Nat reached the ballpark and cut around the back toward the seal statue.

Seeing that stupid thing always cheered her up.

So, she’d made BeTwo in the hopes that moving the romantic trial-and-error into pixels on tiny screens would prevent pain, and let her users protect themselves with matches based on data before making a personal investment and exposing their hearts.

But the data was only as reliable as the users who entered it, and worse, there was no way to tell what was true until you met in person, anyway.

So then what were all the hours spent on BeTwo even accomplishing?

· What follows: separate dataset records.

-- pv_equiv track=rewrite | github.com/AliRamberg/ShitScripts | PythonShit/ClientConfig/NET.py | GetCorrectVersion
-- ===== SOURCE A (Python) =====
-- vers = [378389, 378675, 379893, 393295, 394254, 394802, 460798, 461308, 461808]
--
-- def GetCorrectVersion(number):
--     low = 0
--     high = len(vers) - 1
--     while low <= high:
--         mid = int((low + high) / 2)
--         if number >= vers[high]:
--             return high
--         elif number <= vers[low]:
--             return low
--         elif number <= vers[mid]:
--             high -= 1
--         elif number >= vers[mid + 1]:
--             low += 1
--         elif vers[mid] <= number < vers[mid + 1]:
--             return mid
--         else:
--             return -1
-- ===== SOURCE B (Python) =====
-- vers = [378389, 378675, 379893, 393295, 394254, 394802, 460798, 461308, 461808]
--
-- def GetCorrectVersion(number):
--     n = len(vers)
--     if number >= vers[-1]:
--         return n - 1
--     if number <= vers[0]:
--         return 0
--     lo, hi = 0, n - 2
--     while lo <= hi:
--         mid = (lo + hi) // 2
--         if vers[mid] <= number < vers[mid + 1]:
--             return mid
--         if number < vers[mid]:
--             hi = mid - 1
--         else:
--             lo = mid + 1
--     return -1
-- ===== Notes on version B (the rewrite author's own statement) =====
-- stated objective: alternative
-- what changed: Replaced A's loop that narrows the [low,high] window one index per iteration (high-=1 / low+=1) by a true halving binary search (hi=mid-1 / lo=mid+1) with the two boundary cases returned up front; on the small fixed version table the speed difference is negligible.
import Mathlib
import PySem

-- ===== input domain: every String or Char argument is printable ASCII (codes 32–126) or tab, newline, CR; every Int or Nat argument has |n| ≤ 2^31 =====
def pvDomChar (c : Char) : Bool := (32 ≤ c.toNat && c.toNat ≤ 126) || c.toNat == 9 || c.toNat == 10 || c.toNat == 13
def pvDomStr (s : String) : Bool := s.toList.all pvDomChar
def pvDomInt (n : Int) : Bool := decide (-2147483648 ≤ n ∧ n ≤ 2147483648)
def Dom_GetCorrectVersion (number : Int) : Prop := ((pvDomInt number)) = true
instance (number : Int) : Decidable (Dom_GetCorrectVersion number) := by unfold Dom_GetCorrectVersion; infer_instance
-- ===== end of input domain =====

set_option maxHeartbeats 1000000


-- B replaces A's one-index-per-iteration window narrowing by a genuine halving binary search (alternative; same result).

-- ===== PORT A =====
def versA : List Int := [378389, 378675, 379893, 393295, 394254, 394802, 460798, 461308, 461808]

-- vers[i]; the loop keeps 0 ≤ low ≤ high ≤ 8, so the index is always in range and the getD 0 default never fires
def vatA (i : Int) : Int := (PySem.List.pyGet? versA i).getD 0

-- the while loop; mid = int((low+high)/2) ported as floordiv, inlined (exact: low+high ≥ 0 in every reached state)
def goA (number low high : Int) : Int :=
  if _h : low ≤ high then
    if number ≥ vatA high then high
    else if number ≤ vatA low then low
    else if number ≤ vatA (PySem.Int.floordiv (low + high) 2) then goA number low (high - 1)
    else if number ≥ vatA (PySem.Int.floordiv (low + high) 2 + 1) then goA number (low + 1) high
    else if vatA (PySem.Int.floordiv (low + high) 2) ≤ number ∧ number < vatA (PySem.Int.floordiv (low + high) 2 + 1) then
      PySem.Int.floordiv (low + high) 2
    else -1
  else 0   -- Python falls off the loop returning None; unreachable for int input (low = high forces a return)
termination_by (high - low + 1).toNat
decreasing_by all_goals omega

def GetCorrectVersion (number : Int) : Int := goA number 0 (versA.length - 1)

-- ===== PORT B =====
def versB : List Int := [378389, 378675, 379893, 393295, 394254, 394802, 460798, 461308, 461808]

def vatB (i : Int) : Int := (PySem.List.pyGet? versB i).getD 0

-- the halving loop, mid = (lo+hi)//2 inlined
def goB (number lo hi : Int) : Int :=
  if _h : lo ≤ hi then
    if vatB (PySem.Int.floordiv (lo + hi) 2) ≤ number ∧ number < vatB (PySem.Int.floordiv (lo + hi) 2 + 1) then
      PySem.Int.floordiv (lo + hi) 2
    else if number < vatB (PySem.Int.floordiv (lo + hi) 2) then goB number lo (PySem.Int.floordiv (lo + hi) 2 - 1)
    else goB number (PySem.Int.floordiv (lo + hi) 2 + 1) hi
  else -1
termination_by (hi - lo + 1).toNat
decreasing_by all_goals (have := PySem.Int.floordiv_two_mid_bounds _h; omega)

def GetCorrectVersion_alt (number : Int) : Int :=
  if number ≥ vatB (-1) then (versB.length : Int) - 1
  else if number ≤ vatB 0 then 0
  else goB number 0 ((versB.length : Int) - 2)

-- ===== PRECONDITION & SPEC =====
def Spec_GetCorrectVersion (number : Int) (out : Int) : Prop := out = GetCorrectVersion_alt number
instance (number : Int) (out : Int) : Decidable (Spec_GetCorrectVersion number out) := by unfold Spec_GetCorrectVersion; infer_instance

-- ===== CLAIM (what is proved, stated in full; the proofs are below) =====
def Claim_equal_GetCorrectVersion : Prop := ∀ (number : Int), Dom_GetCorrectVersion number → Spec_GetCorrectVersion number (GetCorrectVersion number)

-- ===== LEMMAS AND PROOFS =====

theorem vatA_eval : vatA (-1) = 461808 ∧ vatA 0 = 378389 ∧ vatA 1 = 378675 ∧ vatA 2 = 379893 ∧
    vatA 3 = 393295 ∧ vatA 4 = 394254 ∧ vatA 5 = 394802 ∧ vatA 6 = 460798 ∧ vatA 7 = 461308 ∧ vatA 8 = 461808 := by
  decide

theorem vatB_eq_vatA (i : Int) : vatB i = vatA i := rfl

-- the table is strictly increasing on indices 0..8
theorem vatA_mono {i j : Int} (hi : 0 ≤ i) (hij : i < j) (hj : j ≤ 8) : vatA i < vatA j := by
  have hi7 : i ≤ 7 := by omega
  have hj0 : 0 ≤ j := by omega
  interval_cases i <;> interval_cases j <;> decide

theorem vatA_monoLe {i j : Int} (hi : 0 ≤ i) (hij : i ≤ j) (hj : j ≤ 8) : vatA i ≤ vatA j := by
  rcases eq_or_lt_of_le hij with rfl | h
  · exact le_refl _
  · exact le_of_lt (vatA_mono hi h hj)

-- A's loop returns k when the bucket index k lies in [low, high]
theorem goA_correct (n k : Int) (hk0 : 0 ≤ k) (hk7 : k ≤ 7)
    (hbk : vatA k ≤ n) (hbk1 : n < vatA (k + 1)) :
    ∀ (m : Nat) (low high : Int), (high - low).toNat = m →
      0 ≤ low → low ≤ k → k ≤ high → high ≤ 8 → goA n low high = k := by
  intro m
  induction m using Nat.strong_induction_on with
  | _ m IH =>
    intro low high hm h0 hlk hkh h8
    have hlh : low ≤ high := by omega
    have hmid := PySem.Int.floordiv_two_mid_bounds hlh
    rw [goA, dif_pos hlh]
    split_ifs with h1 h2 h3 h4 h5
    · -- number ≥ vers[high] : returns high; then k = high
      by_contra hne
      have hklt : k + 1 ≤ high := by omega
      have := vatA_monoLe (by omega) hklt h8
      omega
    · -- number ≤ vers[low] : returns low; then k = low
      by_contra hne
      have : low < k := lt_of_le_of_ne hlk (by omega)
      exact absurd (vatA_mono h0 this (by omega)) (by omega)
    · -- number ≤ vers[mid] : high -= 1
      have hkh' : k < high := by
        by_contra hc
        have hk8 : k = high := by omega
        rw [hk8] at hbk
        omega
      exact IH (high - 1 - low).toNat (by omega) low (high - 1) rfl h0 hlk (by omega) (by omega)
    · -- number ≥ vers[mid+1] : low += 1
      have hmh : PySem.Int.floordiv (low + high) 2 < high := by
        by_contra hc
        have hme : PySem.Int.floordiv (low + high) 2 = high := by omega
        rw [hme] at h3
        omega
      have hk : PySem.Int.floordiv (low + high) 2 + 1 ≤ k := by
        by_contra hc
        have : k + 1 ≤ PySem.Int.floordiv (low + high) 2 + 1 := by omega
        have := vatA_monoLe (by omega) this (by omega)
        omega
      exact IH (high - (low + 1)).toNat (by omega) (low + 1) high rfl (by omega) (by omega) hkh h8
    · -- vers[mid] ≤ number < vers[mid+1] : returns mid; then k = mid
      obtain ⟨hm1, hm2⟩ := h5
      by_contra hne
      rcases lt_or_gt_of_ne (Ne.symm hne) with hlt | hgt
      · have := vatA_monoLe (by omega) (by omega : k + 1 ≤ PySem.Int.floordiv (low + high) 2) (by omega)
        omega
      · have := vatA_monoLe (by omega) (by omega : PySem.Int.floordiv (low + high) 2 + 1 ≤ k) (by omega)
        omega
    · -- unreachable else: the previous two negations force the bucket condition
      exact absurd ⟨by omega, by omega⟩ h5

-- B's loop returns k when the bucket index k lies in [lo, hi]
theorem goB_correct (n k : Int) (hk0 : 0 ≤ k) (hk7 : k ≤ 7)
    (hbk : vatA k ≤ n) (hbk1 : n < vatA (k + 1)) :
    ∀ (m : Nat) (lo hi : Int), (hi - lo).toNat = m →
      0 ≤ lo → lo ≤ k → k ≤ hi → hi ≤ 7 → goB n lo hi = k := by
  intro m
  induction m using Nat.strong_induction_on with
  | _ m IH =>
    intro lo hi hm h0 hlk hkh h7
    have hlh : lo ≤ hi := by omega
    have hmid := PySem.Int.floordiv_two_mid_bounds hlh
    rw [goB, dif_pos hlh]
    simp only [vatB_eq_vatA]
    split_ifs with h1 h2
    · -- bucket found at mid; then k = mid
      obtain ⟨hm1, hm2⟩ := h1
      by_contra hne
      rcases lt_or_gt_of_ne (Ne.symm hne) with hlt | hgt
      · have := vatA_monoLe (by omega) (by omega : k + 1 ≤ PySem.Int.floordiv (lo + hi) 2) (by omega)
        omega
      · have := vatA_monoLe (by omega) (by omega : PySem.Int.floordiv (lo + hi) 2 + 1 ≤ k) (by omega)
        omega
    · -- number < vers[mid] : hi = mid - 1
      have hk : k ≤ PySem.Int.floordiv (lo + hi) 2 - 1 := by
        by_contra hc
        have := vatA_monoLe (by omega) (by omega : PySem.Int.floordiv (lo + hi) 2 ≤ k) (by omega)
        omega
      exact IH (PySem.Int.floordiv (lo + hi) 2 - 1 - lo).toNat (by omega) lo _ rfl h0 hlk hk (by omega)
    · -- number ≥ vers[mid] and not the bucket: lo = mid + 1
      have hge : vatA (PySem.Int.floordiv (lo + hi) 2) ≤ n := by omega
      have hlt1 : vatA (PySem.Int.floordiv (lo + hi) 2 + 1) ≤ n := by
        by_contra hc
        exact h1 ⟨hge, by omega⟩
      have hk : PySem.Int.floordiv (lo + hi) 2 + 1 ≤ k := by
        by_contra hc
        have := vatA_monoLe (by omega) (by omega : k + 1 ≤ PySem.Int.floordiv (lo + hi) 2 + 1) (by omega)
        omega
      exact IH (hi - (PySem.Int.floordiv (lo + hi) 2 + 1)).toNat (by omega) _ hi rfl (by omega) hk hkh h7

-- between the two boundary values there is a bucket index
theorem bucket_exists (n : Int) (hlo : vatA 0 < n) (hhi : n < vatA 8) :
    ∃ k : Int, 0 ≤ k ∧ k ≤ 7 ∧ vatA k ≤ n ∧ n < vatA (k + 1) := by
  obtain ⟨e0, e1, e2, e3, e4, e5, e6, e7, e8, e9⟩ := vatA_eval
  by_cases c1 : n < 378675
  · exact ⟨0, by omega, by omega, by omega, by norm_num; omega⟩
  by_cases c2 : n < 379893
  · exact ⟨1, by omega, by omega, by omega, by norm_num; omega⟩
  by_cases c3 : n < 393295
  · exact ⟨2, by omega, by omega, by omega, by norm_num; omega⟩
  by_cases c4 : n < 394254
  · exact ⟨3, by omega, by omega, by omega, by norm_num; omega⟩
  by_cases c5 : n < 394802
  · exact ⟨4, by omega, by omega, by omega, by norm_num; omega⟩
  by_cases c6 : n < 460798
  · exact ⟨5, by omega, by omega, by omega, by norm_num; omega⟩
  by_cases c7 : n < 461308
  · exact ⟨6, by omega, by omega, by omega, by norm_num; omega⟩
  · exact ⟨7, by omega, by omega, by omega, by norm_num; omega⟩

-- ===== VERDICT (by name: the statement is the Claim_ definition above) =====
theorem GetCorrectVersion_spec : Claim_equal_GetCorrectVersion := by
  intro n _
  unfold Spec_GetCorrectVersion GetCorrectVersion GetCorrectVersion_alt
  obtain ⟨e0, e1, e2, e3, e4, e5, e6, e7, e8, e9⟩ := vatA_eval
  rw [show ((versA.length : Int) - 1) = 8 from by decide,
      show ((versB.length : Int) - 1) = 8 from by decide,
      show ((versB.length : Int) - 2) = 7 from by decide]
  simp only [vatB_eq_vatA]
  by_cases htop : n ≥ vatA (-1)
  · rw [if_pos htop, goA, dif_pos (by norm_num : (0:Int) ≤ 8), if_pos (by omega : n ≥ vatA 8)]
  · rw [if_neg htop]
    by_cases hbot : n ≤ vatA 0
    · rw [if_pos hbot, goA, dif_pos (by norm_num : (0:Int) ≤ 8),
          if_neg (by omega : ¬ n ≥ vatA 8), if_pos hbot]
    · rw [if_neg hbot]
      obtain ⟨k, hk0, hk7, hbk, hbk1⟩ := bucket_exists n (by omega) (by omega)
      rw [goA_correct n k hk0 hk7 hbk hbk1 8 0 8 (by decide) (by omega) hk0 (by omega) (by omega),
          goB_correct n k hk0 hk7 hbk hbk1 7 0 7 (by decide) (by omega) hk0 (by omega) (by omega)]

She rubbed the giant baseball perched on the seal’s nose and wished for good luck with the interview in a few hours.

Now she knew from her own hours of swiping, and being unmatched and ghosted threads, and toe-curling awkward dates that those seemingly small digital actions were a type of personal investment — an investment of time.

Instead of creating a shortcut around romantic vulnerability, she might have inadvertently made the path all the more twisted — literally and figuratively.

Despite the dimple of sunshine on the seal’s cheery smile, or the way the waves in the bay glittered, her nerves crackled like static around her temples, and her heart felt like a lead cannonball lodged in her chest. She wanted to talk to Sara about it, but that was impossible.

She wanted to talk to Jo, but she hadn’t figured out a way to smooth things over, and asking if she thought their whole company was a mistake before their biggest-ever PR event probably wasn’t the move.

She could talk to Thom, but something inside her knew that he wouldn’t get it.

She could practically hear his lush rumble reassuring her that she was brilliant and her algorithm was incredible — which, for the first time ever, was not exactly what she wanted to hear.

The person whom she needed to talk to, of course, was Rami.

But why would he help her? The fate of her whole career depended on proving him wrong.

So, she would sit next to him and point to her handsome boyfriend and praise her dating app, and then the contest would be over, and she’d probably never see Rami again.

If only that meant she would also stop thinking about the way his brooding eyes lit up when he made a good point, or how his dimples winked in his cheeks when he was really amused, or how safe she’d felt when he pulled her into his chest that night — all in those brief moments before she’d made him hate her again.